[Collected data]
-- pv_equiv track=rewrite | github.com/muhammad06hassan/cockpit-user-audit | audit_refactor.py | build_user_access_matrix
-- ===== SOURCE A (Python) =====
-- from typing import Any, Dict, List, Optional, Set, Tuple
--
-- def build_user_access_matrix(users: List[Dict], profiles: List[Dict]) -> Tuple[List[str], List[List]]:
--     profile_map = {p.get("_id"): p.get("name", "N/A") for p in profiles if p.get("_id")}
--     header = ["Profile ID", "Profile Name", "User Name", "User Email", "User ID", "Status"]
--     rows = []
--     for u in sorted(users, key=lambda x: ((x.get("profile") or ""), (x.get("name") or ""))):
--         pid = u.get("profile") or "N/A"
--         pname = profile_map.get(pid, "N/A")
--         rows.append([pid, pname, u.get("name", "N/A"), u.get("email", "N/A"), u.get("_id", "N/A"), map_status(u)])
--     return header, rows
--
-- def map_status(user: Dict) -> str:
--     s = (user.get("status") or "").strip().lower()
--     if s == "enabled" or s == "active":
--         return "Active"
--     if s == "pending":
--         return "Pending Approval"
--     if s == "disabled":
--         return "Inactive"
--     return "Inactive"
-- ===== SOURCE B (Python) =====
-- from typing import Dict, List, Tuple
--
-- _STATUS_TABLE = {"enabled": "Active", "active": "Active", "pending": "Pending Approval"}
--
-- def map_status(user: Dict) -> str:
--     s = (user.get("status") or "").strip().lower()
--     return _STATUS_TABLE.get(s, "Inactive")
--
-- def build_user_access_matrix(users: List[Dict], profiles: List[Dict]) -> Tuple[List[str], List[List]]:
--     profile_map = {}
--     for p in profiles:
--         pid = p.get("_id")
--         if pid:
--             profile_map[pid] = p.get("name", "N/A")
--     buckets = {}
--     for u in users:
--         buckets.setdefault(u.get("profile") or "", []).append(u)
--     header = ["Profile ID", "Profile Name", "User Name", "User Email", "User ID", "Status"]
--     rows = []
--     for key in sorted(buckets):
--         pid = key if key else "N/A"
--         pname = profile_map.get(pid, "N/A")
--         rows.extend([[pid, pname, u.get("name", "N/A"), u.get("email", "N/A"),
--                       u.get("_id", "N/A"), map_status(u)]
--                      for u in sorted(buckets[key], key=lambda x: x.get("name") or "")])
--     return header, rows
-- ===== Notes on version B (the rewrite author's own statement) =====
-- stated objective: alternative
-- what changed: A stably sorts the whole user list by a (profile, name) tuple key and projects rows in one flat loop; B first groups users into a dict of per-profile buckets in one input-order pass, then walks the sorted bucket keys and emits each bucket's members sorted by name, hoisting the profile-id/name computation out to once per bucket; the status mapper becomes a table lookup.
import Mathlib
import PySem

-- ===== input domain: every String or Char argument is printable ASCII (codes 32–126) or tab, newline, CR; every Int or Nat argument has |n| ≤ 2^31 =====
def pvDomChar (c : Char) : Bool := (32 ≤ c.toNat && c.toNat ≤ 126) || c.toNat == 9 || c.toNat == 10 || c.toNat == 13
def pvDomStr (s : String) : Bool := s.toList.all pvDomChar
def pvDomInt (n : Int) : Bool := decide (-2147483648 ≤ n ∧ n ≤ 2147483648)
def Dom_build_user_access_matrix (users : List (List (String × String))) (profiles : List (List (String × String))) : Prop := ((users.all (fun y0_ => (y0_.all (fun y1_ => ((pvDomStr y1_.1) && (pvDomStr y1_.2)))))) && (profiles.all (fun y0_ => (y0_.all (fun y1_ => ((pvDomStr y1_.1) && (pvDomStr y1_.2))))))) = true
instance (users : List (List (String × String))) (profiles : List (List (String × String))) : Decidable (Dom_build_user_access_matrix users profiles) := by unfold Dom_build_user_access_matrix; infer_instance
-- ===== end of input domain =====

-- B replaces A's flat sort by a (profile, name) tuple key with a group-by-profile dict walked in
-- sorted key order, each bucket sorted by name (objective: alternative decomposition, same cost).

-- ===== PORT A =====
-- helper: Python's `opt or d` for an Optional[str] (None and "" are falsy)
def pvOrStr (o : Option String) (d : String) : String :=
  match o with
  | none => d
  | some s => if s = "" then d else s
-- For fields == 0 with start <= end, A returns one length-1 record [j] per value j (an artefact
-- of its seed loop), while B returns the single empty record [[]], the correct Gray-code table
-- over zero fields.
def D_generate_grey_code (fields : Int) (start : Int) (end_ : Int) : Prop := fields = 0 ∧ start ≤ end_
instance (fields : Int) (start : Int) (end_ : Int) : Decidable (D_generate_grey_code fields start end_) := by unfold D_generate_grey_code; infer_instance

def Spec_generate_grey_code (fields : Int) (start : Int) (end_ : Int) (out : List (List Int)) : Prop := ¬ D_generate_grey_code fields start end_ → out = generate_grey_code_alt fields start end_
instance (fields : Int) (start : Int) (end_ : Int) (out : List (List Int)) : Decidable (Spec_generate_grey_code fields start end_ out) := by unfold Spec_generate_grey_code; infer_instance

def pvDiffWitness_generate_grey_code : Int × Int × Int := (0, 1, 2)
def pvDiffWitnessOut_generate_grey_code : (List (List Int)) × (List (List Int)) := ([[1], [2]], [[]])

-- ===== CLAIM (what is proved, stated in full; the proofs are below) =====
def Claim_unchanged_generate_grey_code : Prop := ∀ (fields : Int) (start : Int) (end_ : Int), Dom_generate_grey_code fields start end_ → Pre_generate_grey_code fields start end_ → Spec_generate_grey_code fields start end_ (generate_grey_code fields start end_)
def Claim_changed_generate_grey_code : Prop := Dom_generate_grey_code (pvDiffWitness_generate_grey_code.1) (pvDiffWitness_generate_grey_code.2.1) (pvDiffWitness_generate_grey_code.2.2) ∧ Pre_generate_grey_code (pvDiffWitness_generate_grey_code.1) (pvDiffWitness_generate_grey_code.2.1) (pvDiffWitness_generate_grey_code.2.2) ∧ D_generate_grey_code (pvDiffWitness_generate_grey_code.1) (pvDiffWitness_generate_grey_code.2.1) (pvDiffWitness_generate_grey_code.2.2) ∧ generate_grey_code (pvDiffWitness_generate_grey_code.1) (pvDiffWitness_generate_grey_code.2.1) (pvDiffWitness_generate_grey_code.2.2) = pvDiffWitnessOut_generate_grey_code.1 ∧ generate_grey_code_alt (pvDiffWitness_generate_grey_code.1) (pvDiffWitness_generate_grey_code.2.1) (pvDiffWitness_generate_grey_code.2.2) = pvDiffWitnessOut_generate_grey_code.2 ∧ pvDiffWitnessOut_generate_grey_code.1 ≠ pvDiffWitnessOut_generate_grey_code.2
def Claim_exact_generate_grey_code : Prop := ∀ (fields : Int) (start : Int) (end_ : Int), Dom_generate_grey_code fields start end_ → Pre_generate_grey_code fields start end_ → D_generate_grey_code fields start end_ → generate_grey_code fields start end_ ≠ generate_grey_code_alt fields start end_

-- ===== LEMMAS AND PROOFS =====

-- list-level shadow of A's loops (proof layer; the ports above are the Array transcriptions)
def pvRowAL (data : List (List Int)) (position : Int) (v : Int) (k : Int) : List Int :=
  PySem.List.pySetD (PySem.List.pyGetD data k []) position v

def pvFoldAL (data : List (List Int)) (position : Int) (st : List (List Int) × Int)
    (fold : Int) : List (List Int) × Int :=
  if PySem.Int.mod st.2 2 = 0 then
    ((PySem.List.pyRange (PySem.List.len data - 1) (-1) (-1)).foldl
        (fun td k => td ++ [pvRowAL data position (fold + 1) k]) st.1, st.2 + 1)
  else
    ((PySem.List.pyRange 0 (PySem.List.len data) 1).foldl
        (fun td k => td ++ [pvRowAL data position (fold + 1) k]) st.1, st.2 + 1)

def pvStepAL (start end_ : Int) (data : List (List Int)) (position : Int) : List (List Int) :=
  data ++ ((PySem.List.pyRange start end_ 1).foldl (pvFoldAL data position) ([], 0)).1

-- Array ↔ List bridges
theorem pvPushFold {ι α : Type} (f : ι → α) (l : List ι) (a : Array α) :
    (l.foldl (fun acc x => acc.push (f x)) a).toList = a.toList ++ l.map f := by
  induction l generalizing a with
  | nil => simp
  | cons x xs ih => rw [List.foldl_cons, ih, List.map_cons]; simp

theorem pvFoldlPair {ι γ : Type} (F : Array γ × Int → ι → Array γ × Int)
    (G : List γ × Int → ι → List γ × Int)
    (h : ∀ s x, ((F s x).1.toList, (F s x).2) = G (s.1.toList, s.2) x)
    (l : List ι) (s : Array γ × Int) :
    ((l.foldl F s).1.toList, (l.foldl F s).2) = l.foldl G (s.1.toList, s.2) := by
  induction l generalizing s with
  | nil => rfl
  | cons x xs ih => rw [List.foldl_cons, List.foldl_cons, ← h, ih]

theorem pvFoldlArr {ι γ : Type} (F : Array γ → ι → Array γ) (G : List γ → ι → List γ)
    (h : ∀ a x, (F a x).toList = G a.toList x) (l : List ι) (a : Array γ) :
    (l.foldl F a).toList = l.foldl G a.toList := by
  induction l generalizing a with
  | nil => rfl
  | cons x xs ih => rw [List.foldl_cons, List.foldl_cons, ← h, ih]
---
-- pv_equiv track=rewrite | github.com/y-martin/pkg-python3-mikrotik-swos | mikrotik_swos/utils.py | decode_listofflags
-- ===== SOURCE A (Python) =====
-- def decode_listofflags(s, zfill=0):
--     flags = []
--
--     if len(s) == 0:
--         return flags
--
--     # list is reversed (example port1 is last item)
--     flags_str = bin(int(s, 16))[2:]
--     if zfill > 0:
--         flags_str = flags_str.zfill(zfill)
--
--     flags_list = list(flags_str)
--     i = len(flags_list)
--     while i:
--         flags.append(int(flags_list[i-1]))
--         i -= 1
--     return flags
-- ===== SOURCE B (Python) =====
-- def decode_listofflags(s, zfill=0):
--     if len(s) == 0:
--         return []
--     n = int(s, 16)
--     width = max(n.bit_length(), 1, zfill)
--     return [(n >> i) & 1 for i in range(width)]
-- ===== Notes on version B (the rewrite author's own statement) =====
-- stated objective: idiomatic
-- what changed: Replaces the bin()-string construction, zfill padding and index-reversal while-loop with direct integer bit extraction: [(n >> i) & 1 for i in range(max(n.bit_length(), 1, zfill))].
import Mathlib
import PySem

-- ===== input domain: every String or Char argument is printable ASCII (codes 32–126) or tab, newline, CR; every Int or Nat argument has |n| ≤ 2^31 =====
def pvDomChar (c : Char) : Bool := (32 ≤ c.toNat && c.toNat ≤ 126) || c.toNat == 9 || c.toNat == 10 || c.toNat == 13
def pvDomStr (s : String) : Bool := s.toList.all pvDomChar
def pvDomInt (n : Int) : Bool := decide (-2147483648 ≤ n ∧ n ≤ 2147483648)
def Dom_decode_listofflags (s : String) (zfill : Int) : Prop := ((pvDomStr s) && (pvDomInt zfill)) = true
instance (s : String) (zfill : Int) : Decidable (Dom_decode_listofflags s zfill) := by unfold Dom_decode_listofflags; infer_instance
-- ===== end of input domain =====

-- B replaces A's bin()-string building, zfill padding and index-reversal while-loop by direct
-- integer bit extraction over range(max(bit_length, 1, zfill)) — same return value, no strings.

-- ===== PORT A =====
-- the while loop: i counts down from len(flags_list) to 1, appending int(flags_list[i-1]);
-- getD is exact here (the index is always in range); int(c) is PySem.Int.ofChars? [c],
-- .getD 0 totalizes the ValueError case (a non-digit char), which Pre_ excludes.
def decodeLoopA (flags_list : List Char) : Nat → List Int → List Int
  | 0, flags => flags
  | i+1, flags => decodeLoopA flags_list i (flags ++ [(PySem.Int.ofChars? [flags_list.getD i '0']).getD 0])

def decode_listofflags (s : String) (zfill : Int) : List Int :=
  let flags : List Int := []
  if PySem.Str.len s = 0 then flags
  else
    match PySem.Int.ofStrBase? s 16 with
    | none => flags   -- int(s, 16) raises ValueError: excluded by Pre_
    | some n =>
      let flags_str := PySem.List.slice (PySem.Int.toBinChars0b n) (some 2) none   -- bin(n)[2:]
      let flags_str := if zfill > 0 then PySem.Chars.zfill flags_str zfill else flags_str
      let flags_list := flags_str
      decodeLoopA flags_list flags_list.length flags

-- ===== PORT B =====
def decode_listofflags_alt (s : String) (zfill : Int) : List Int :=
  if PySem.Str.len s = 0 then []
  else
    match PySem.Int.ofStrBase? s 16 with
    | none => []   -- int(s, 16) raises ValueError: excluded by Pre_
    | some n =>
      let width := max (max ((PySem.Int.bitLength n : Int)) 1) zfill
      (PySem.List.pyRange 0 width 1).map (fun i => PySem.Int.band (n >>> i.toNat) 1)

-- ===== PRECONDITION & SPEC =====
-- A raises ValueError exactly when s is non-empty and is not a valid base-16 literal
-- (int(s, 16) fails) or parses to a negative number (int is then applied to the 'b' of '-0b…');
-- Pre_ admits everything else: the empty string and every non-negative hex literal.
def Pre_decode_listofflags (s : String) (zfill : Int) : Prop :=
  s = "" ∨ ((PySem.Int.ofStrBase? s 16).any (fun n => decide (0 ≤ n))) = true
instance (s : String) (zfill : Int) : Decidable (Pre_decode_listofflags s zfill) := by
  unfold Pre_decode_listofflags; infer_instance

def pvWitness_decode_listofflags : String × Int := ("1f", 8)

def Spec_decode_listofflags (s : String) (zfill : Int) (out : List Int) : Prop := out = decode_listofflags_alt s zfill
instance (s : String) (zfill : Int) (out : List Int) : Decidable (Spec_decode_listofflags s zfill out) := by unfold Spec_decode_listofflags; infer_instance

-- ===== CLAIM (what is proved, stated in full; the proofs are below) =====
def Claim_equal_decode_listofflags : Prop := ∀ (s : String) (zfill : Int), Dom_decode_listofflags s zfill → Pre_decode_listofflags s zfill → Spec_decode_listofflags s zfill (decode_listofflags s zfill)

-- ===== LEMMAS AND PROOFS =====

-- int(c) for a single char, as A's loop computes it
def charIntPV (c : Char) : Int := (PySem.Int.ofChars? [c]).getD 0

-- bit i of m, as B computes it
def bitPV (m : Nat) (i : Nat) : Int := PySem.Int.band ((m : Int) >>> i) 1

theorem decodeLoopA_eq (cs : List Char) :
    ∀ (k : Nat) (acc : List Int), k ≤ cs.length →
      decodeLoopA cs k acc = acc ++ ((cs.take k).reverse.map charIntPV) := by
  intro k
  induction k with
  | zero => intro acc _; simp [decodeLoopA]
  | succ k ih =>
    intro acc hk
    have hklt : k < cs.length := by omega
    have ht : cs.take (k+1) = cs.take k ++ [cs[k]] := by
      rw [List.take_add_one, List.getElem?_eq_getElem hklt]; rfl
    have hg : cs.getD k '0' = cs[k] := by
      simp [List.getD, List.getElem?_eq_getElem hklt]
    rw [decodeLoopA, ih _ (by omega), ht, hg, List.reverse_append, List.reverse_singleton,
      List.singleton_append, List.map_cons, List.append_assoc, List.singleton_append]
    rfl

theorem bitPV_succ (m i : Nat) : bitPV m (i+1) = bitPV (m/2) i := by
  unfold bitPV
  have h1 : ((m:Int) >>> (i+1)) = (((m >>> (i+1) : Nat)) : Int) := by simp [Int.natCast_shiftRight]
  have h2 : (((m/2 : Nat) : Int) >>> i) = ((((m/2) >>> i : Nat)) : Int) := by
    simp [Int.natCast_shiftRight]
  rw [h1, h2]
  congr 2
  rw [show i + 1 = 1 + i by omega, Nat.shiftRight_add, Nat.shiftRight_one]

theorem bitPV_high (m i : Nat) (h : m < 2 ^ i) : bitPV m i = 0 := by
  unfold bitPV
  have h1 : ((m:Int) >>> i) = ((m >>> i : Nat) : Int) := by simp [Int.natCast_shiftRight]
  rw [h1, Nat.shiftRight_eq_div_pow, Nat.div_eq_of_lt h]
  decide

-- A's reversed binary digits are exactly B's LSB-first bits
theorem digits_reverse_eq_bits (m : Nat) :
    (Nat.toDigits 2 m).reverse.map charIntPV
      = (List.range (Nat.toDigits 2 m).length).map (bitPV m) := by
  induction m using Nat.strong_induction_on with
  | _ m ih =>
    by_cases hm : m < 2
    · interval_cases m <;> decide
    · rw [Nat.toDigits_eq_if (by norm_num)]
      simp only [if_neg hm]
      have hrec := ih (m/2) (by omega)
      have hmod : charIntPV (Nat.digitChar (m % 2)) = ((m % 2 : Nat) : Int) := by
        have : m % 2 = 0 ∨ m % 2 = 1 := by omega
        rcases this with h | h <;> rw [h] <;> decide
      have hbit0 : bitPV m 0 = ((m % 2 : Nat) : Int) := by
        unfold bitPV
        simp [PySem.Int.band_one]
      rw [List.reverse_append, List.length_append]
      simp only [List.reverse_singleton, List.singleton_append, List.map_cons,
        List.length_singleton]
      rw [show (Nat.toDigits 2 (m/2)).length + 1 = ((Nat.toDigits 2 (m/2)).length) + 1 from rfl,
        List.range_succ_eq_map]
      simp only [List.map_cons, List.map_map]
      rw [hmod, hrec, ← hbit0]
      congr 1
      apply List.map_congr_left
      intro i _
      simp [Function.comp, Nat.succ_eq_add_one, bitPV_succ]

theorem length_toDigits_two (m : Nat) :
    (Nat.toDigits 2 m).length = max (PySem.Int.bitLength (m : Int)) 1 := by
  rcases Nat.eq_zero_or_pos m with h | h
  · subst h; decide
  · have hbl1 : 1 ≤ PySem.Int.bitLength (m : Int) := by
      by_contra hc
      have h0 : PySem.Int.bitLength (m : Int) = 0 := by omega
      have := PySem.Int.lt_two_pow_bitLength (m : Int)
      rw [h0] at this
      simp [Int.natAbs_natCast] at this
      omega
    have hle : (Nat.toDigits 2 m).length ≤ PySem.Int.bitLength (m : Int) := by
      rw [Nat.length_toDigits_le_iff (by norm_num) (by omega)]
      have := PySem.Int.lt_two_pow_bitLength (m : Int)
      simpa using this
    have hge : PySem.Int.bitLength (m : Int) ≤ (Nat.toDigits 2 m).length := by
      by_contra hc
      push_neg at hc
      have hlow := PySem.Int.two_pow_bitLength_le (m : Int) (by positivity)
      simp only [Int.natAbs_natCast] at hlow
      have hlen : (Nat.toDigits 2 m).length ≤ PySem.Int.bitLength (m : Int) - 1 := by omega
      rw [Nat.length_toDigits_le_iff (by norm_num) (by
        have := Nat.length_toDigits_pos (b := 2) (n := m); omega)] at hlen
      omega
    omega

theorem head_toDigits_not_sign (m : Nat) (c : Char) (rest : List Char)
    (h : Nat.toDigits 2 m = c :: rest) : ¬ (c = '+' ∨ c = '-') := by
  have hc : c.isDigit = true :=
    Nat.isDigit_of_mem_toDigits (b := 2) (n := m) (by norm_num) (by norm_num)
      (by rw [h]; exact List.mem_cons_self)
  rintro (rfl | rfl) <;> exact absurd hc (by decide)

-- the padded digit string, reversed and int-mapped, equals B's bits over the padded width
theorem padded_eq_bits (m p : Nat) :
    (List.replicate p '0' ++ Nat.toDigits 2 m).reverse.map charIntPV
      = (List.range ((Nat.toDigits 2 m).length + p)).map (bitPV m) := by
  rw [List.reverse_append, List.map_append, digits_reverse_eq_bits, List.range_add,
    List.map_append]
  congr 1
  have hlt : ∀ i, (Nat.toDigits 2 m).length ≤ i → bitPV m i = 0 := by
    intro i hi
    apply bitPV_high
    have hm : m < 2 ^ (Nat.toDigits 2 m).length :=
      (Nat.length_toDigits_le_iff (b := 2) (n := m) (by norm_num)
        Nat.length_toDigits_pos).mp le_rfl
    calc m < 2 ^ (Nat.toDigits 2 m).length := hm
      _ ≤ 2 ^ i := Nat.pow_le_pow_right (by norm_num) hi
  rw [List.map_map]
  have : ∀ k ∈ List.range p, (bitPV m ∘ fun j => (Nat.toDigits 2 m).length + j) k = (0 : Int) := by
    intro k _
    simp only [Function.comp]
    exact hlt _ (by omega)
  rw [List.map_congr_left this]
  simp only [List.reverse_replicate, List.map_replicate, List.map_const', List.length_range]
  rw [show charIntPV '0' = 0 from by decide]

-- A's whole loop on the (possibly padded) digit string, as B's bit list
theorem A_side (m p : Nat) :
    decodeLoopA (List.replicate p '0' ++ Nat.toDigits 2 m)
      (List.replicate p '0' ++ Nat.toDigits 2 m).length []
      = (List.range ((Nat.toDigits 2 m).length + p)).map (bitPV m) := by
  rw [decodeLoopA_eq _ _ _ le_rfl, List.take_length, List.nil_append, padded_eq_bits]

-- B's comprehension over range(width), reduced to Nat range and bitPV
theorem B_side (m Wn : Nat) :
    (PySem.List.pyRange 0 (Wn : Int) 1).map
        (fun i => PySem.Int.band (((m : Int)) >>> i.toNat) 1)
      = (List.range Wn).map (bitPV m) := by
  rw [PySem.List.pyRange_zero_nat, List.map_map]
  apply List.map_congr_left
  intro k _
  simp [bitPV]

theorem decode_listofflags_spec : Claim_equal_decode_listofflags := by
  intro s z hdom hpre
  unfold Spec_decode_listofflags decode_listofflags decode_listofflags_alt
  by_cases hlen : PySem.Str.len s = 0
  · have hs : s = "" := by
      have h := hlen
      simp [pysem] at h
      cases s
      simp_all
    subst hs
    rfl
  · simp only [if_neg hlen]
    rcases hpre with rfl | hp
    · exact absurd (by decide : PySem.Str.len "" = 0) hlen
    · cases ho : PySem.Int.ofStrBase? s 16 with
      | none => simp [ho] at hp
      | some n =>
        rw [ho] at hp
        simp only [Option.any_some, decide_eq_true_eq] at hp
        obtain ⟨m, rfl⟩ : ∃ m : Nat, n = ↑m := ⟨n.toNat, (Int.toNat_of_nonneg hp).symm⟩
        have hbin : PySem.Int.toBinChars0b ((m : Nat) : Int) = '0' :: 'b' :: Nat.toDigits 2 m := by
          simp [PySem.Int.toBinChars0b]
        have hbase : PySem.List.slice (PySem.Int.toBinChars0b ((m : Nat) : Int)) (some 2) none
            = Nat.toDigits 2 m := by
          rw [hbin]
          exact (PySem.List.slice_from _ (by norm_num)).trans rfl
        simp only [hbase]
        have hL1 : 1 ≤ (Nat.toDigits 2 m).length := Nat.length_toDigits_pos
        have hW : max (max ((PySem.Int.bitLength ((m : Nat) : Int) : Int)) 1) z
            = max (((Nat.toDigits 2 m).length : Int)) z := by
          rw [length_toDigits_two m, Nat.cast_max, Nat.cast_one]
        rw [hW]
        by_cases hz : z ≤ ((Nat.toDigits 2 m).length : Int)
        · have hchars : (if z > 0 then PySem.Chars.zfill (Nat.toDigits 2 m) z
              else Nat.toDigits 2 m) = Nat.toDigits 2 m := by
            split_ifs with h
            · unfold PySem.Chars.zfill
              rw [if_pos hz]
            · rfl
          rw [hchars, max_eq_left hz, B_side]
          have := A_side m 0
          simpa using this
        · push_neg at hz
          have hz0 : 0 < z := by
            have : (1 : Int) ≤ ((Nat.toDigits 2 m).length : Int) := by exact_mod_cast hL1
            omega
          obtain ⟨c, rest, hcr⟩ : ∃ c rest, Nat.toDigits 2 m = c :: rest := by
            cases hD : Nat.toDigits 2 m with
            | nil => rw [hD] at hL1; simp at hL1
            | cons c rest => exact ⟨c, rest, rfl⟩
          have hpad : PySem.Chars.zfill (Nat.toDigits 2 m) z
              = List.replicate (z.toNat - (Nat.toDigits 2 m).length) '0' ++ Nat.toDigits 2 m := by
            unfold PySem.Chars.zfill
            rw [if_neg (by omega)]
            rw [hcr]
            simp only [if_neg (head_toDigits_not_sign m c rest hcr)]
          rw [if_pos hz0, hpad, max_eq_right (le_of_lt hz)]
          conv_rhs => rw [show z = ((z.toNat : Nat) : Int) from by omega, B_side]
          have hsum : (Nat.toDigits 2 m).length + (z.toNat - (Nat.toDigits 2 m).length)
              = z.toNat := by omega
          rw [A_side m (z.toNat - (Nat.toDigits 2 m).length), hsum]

PROBLEM DESCRIPTION: Above are the entries; copy out every line among them that contains the word "track".

RESULT OF THE EXERCISE:
-- pv_equiv track=rewrite | github.com/muhammad06hassan/cockpit-user-audit | audit_refactor.py | build_user_access_matrix
-- pv_equiv track=rewrite | github.com/y-martin/pkg-python3-mikrotik-swos | mikrotik_swos/utils.py | decode_listofflags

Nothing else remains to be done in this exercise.